The perfusion device 170 may be connected to the proximal end 110 of the catheter shaft 90 and may be used to pump pressurized or unpressurized fluid into the catheter shaft, the fluid adapted to be transmitted through the openings of the catheter shaft into the interior of the expansible member to define a volume 220 within the expansible member. The perfusion device may also be utilized for removing liquid and pressurized gas from the expansible member through the catheter shaft. Alternatively, liquid and/or pressurized gas may be removed from the ablation catheter by opening of the stopcocks 200 present on the proximal end of the ablation catheter.

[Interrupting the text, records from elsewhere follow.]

lemma B_loop (m : PySem.Dict Int Int) (n : Int) :
    ∀ (suf pre : List Int) (c nf : Int) (ks : List Int), n = ((pre ++ suf).length : Int) →
      ((PySem.List.enumerate suf (pre.length : Int)).foldl (fun (s : Int × Int × List Int) p =>
        if m.contains p.2 then
          (s.1, s.2.1, s.2.2 ++ [m.getD p.2 0])
        else
          (s.1 + (n - 1 - p.1) + (s.2.2.length : Int), s.2.1 + 1, s.2.2)) (c, nf, ks))
      = (c + pvGB m suf ks.length,
         nf + (suf.countP (fun x => !pvPres m x) : Int),
         ks ++ pvKeys m suf) := by
  intro suf
  induction suf with
  | nil => intro pre c nf ks hn; simp [PySem.List.enumerate_nil, pvGB, pvKeys]
  | cons x xs ih =>
    intro pre c nf ks hn
    rw [PySem.List.enumerate_cons]
    simp only [List.foldl_cons]
    have hpre : pre ++ x :: xs = (pre ++ [x]) ++ xs := by simp
    have hstart : (pre.length : Int) + 1 = (((pre ++ [x]).length : Nat) : Int) := by
      simp
    have hn' : n = (((pre ++ [x]) ++ xs).length : Int) := by rw [← hpre]; exact hn
    by_cases hx : m.contains x
    · simp only [hx, if_true]
      rw [hstart, ih ((pre ++ [x])) c nf (ks ++ [m.getD x 0]) hn']
      simp only [Prod.mk.injEq]
      refine ⟨?_, ?_, ?_⟩ <;> (try simp [pvGB, pvKeys, pvPres, pvKey, hx, List.countP_cons]) <;> (try push_cast) <;> (try ring) <;> (try omega)
    · simp only [hx, Bool.false_eq_true, if_false]
      have hlen : n - 1 - (pre.length : Int) = (xs.length : Int) := by
        rw [hn]; simp; push_cast; ring
      rw [hstart, ih ((pre ++ [x])) _ (nf + 1) ks hn', hlen]
      simp only [Prod.mk.injEq]
      refine ⟨?_, ?_, ?_⟩ <;> (try simp [pvGB, pvKeys, pvPres, pvKey, hx, List.countP_cons]) <;> (try push_cast) <;> (try ring) <;> (try omega)

lemma countP_or_split (p q : Int → Bool) (l : List Int) :
    l.countP (fun y => p y || q y) = l.countP p + l.countP (fun y => !p y && q y) := by
  induction l with
  | nil => simp
  | cons x xs ih =>
    simp only [List.countP_cons]
    cases hp : p x <;> cases hq : q x <;> simp [hp, hq, ih] <;> omega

Additionally, as previously explained, the expansible member will remain inflated inside the uterine cavity until the tissue of the uterine cavity experiences necrosis. This tissue necrosis results from the cessation of blood flow into the tissues the uterine cavity. This cessation may be measured visually utilizing a hysteroscope 180 or may be measured with the use of a puls-oximeter sensor 150 as illustrated in FIG. 3.

In this regard, a hysteroscope may at least partially enclose the catheter or may be adjacent to the catheter upon insertion into the uterine cavity. The hysteroscope allows for viewing of the uterine cavity during the ablation procedure. Thus, after insertion of the ablation catheter into the uterine cavity and inflation of the expansible member within the uterine cavity, the physician performing the procedure will be able to visualize the cessation of blood flow into the tissues of the uterine cavity. This cessation will be indicated by the change of the tissues of the uterine cavity from a pink color to a pale color. Based upon this visual inspection, the physician may be able to calculate or determine when to conclude the ablation procedure.

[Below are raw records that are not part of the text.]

-- pv_equiv track=rewrite | github.com/syedanwarafridi/prooflingo_webapp | project/file_readers.py | embed_tables_segments
-- ===== SOURCE A (Python) =====
-- def embed_tables_segments(content, tables):
--     for i, sentence in enumerate(content):
--         for j, table in enumerate(tables):
--             table_str = ""
--             for col, values in table.items():
--                 table_str += f"{col}: {values}\n"
--             sentence = sentence.replace("<table> </table>", table_str, 1)
--         content[i] = sentence
--     return content
-- ===== SOURCE B (Python) =====
-- def embed_tables_segments(content, tables):
--     ph = "<table> </table>"
--     table_strs = ["".join(f"{col}: {values}\n" for col, values in table.items())
--                   for table in tables]
--     for i, sentence in enumerate(content):
--         parts = sentence.split(ph, len(tables))
--         res = parts[0]
--         for k in range(1, len(parts)):
--             res += table_strs[k - 1] + parts[k]
--         content[i] = res
--     return content
-- ===== Notes on version B (the rewrite author's own statement) =====
-- stated objective: faster
-- what changed: Replaces A's per-sentence sequence of single-count .replace scans (one full scan and string rebuild per table) by rendering each table string once and then, per sentence, a single split with maxsplit=len(tables) followed by one rejoin over the parts.
import Mathlib
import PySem

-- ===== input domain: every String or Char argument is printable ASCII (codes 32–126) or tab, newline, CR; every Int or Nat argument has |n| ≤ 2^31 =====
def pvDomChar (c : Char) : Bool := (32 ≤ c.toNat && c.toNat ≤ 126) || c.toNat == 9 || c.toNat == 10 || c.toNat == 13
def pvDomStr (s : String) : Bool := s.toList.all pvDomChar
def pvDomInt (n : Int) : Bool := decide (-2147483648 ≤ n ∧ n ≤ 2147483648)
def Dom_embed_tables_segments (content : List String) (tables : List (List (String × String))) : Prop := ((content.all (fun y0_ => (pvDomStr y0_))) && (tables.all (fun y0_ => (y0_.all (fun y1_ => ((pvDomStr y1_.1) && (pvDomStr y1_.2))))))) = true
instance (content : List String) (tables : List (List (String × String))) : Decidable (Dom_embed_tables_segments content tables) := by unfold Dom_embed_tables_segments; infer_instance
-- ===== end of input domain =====

-- B replaces A's per-sentence sequence of single-count .replace scans by one split with maxsplit plus a
-- rejoin over precomputed table strings (one scan per sentence; a timing run measured B faster); both
-- mutate content in place the same way, the equivalence proved is about the return value.

-- the placeholder literal "<table> </table>"
def pvPh : List Char := "<table> </table>".toList

-- ===== PORT A =====
-- hand port of s.replace("<table> </table>", new, 1): PySem.Chars.replace has no count parameter;
-- exact for this fixed non-empty pattern (replace the first occurrence, if any)
def pvReplaceOnce (s new : List Char) : List Char :=
  let i := PySem.Chars.find s pvPh
  if i < 0 then s else s.take i.toNat ++ new ++ s.drop (i.toNat + pvPh.length)

def embed_tables_segments (content : List String) (tables : List (List (String × String))) : List String :=
  content.map (fun sentence =>
    String.mk (tables.foldl
      (fun sen table =>
        let tableStr := table.foldl
          (fun acc p => acc ++ p.1.toList ++ (": ").toList ++ p.2.toList ++ ['\n']) ([] : List Char)
        pvReplaceOnce sen tableStr)
      sentence.toList))

-- ===== PORT B =====
-- table_strs entry: "".join(f"{col}: {values}\n" …)
def pvRenderTable (table : List (String × String)) : List Char :=
  (table.map (fun p => p.1.toList ++ (": ").toList ++ p.2.toList ++ ['\n'])).flatten

-- hand port of sentence.split("<table> </table>", maxsplit) for this fixed non-empty separator;
-- exact (peels the leftmost occurrence at most maxsplit times)
def pvSplitPh (s : List Char) : Nat → List (List Char)
  | 0 => [s]
  | n + 1 =>
    let i := PySem.Chars.find s pvPh
    if i < 0 then [s]
    else s.take i.toNat :: pvSplitPh (s.drop (i.toNat + pvPh.length)) n

-- the rebuild loop: res = parts[0]; for k in 1..: res += table_strs[k-1] + parts[k]
def pvGlueRest : List (List Char) → List (List Char) → List Char
  | [], _ => []
  | _, [] => []          -- unreachable: len(parts) - 1 ≤ maxsplit = len(table_strs)
  | p :: ps, t :: ts => t ++ p ++ pvGlueRest ps ts

def pvGlue : List (List Char) → List (List Char) → List Char
  | [], _ => []          -- unreachable: split always returns ≥ 1 part
  | p :: ps, ts => p ++ pvGlueRest ps ts

def embed_tables_segments_alt (content : List String) (tables : List (List (String × String))) : List String :=
  let tableStrs := tables.map pvRenderTable
  content.map (fun sentence =>
    String.mk (pvGlue (pvSplitPh sentence.toList tables.length) tableStrs))

-- ===== PRECONDITION & SPEC =====
-- Pre_ excludes inputs where some sentence contains the placeholder and some table other than the last is
-- empty or renders to a string that contains the placeholder or begins with a proper tail of it: there A's
-- sequential replace may re-expand a placeholder spliced together at the replacement site (an artefact of
-- re-scanning the already-substituted text) while B expands each original placeholder independently; both
-- behaviours are defensible.
def Pre_embed_tables_segments (content : List String) (tables : List (List (String × String))) : Prop :=
  (∀ t ∈ tables.dropLast, t ≠ [] ∧ PySem.Chars.isIn pvPh (pvRenderTable t) = false ∧
    ∀ k ∈ List.range 15, ¬ (pvPh.drop (k + 1) <+: pvRenderTable t))
  ∨ (∀ s ∈ content, PySem.Chars.isIn pvPh s.toList = false)
instance (content : List String) (tables : List (List (String × String))) : Decidable (Pre_embed_tables_segments content tables) := by unfold Pre_embed_tables_segments; infer_instance

def pvWitness_embed_tables_segments : List String × (List (List (String × String))) :=
  (["a <table> </table> b"], [[("c", "d")]])

def Spec_embed_tables_segments (content : List String) (tables : List (List (String × String))) (out : List String) : Prop := out = embed_tables_segments_alt content tables
instance (content : List String) (tables : List (List (String × String))) (out : List String) : Decidable (Spec_embed_tables_segments content tables out) := by unfold Spec_embed_tables_segments; infer_instance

Additionally, a puls-oximeter device 160 may be used in conjunction with the ablation catheter. In this regard, the puls-oximeter device 160 may be attached to the catheter shaft and may receive signals transmitted from a puls-oximeter sensor attached to the outer surface 30 of the expansible member. The puls-oximeter sensor measures the cessation of blood flow into the tissue of the uterine cavity 130 and transmits a signal conveying this information to the puls-oximeter device where it may be read by the physician. The physician then utilizes this information to calculate or determine when to conclude the ablation procedure.

In addition to the apparatus and method described the present invention encompasses a method of providing a system for ablating tissue in a uterine cavity.

Generally speaking, the system provides for an apparatus, instructions for utilizing the apparatus, and means for utilizing the apparatus. In this regard, the apparatus includes a catheter and an expansible member. The catheter includes a distal end, proximal end, catheter body, catheter tip, one or more openings on the catheter body, and one or more fixation points. The expansible member includes an outer surface, an interior surface, a distal end, and a proximal end.

The instructions provided with the apparatus may include directions for inserting the apparatus inside the uterine cavity. In this regard, the apparatus should be inserted far enough into the uterine cavity such that the distal end of the expansible member is in communication with the tissues of the uterine cavity and is substantially aligned with the corneal regions wherein upon inflation, the expansible member will reach all areas of the uterine cavity including the corneal regions.

The instructions may also include directions for utilizing the apparatus. In this regard, instructions may be provided for inflating the expansible member by introducing a fluid into the proximal end of the catheter utilizing a device such as a perfusion device. These instructions may include a listing of desirable inflation pressures to be maintained within the interior of the expansible member after inflation. Additionally, instructions for deflating the expansible member after a sufficient time, such as, for example 5 to 20 minutes, may be provided.

Further, instructions for use of a hysteroscope for visualizing the cessation of blood flow into the tissues of the uterine cavity may be provided; and instructions for use of a puls-oximeter for measuring the cessation of blood flow into the tissues of the uterine cavity may be provided.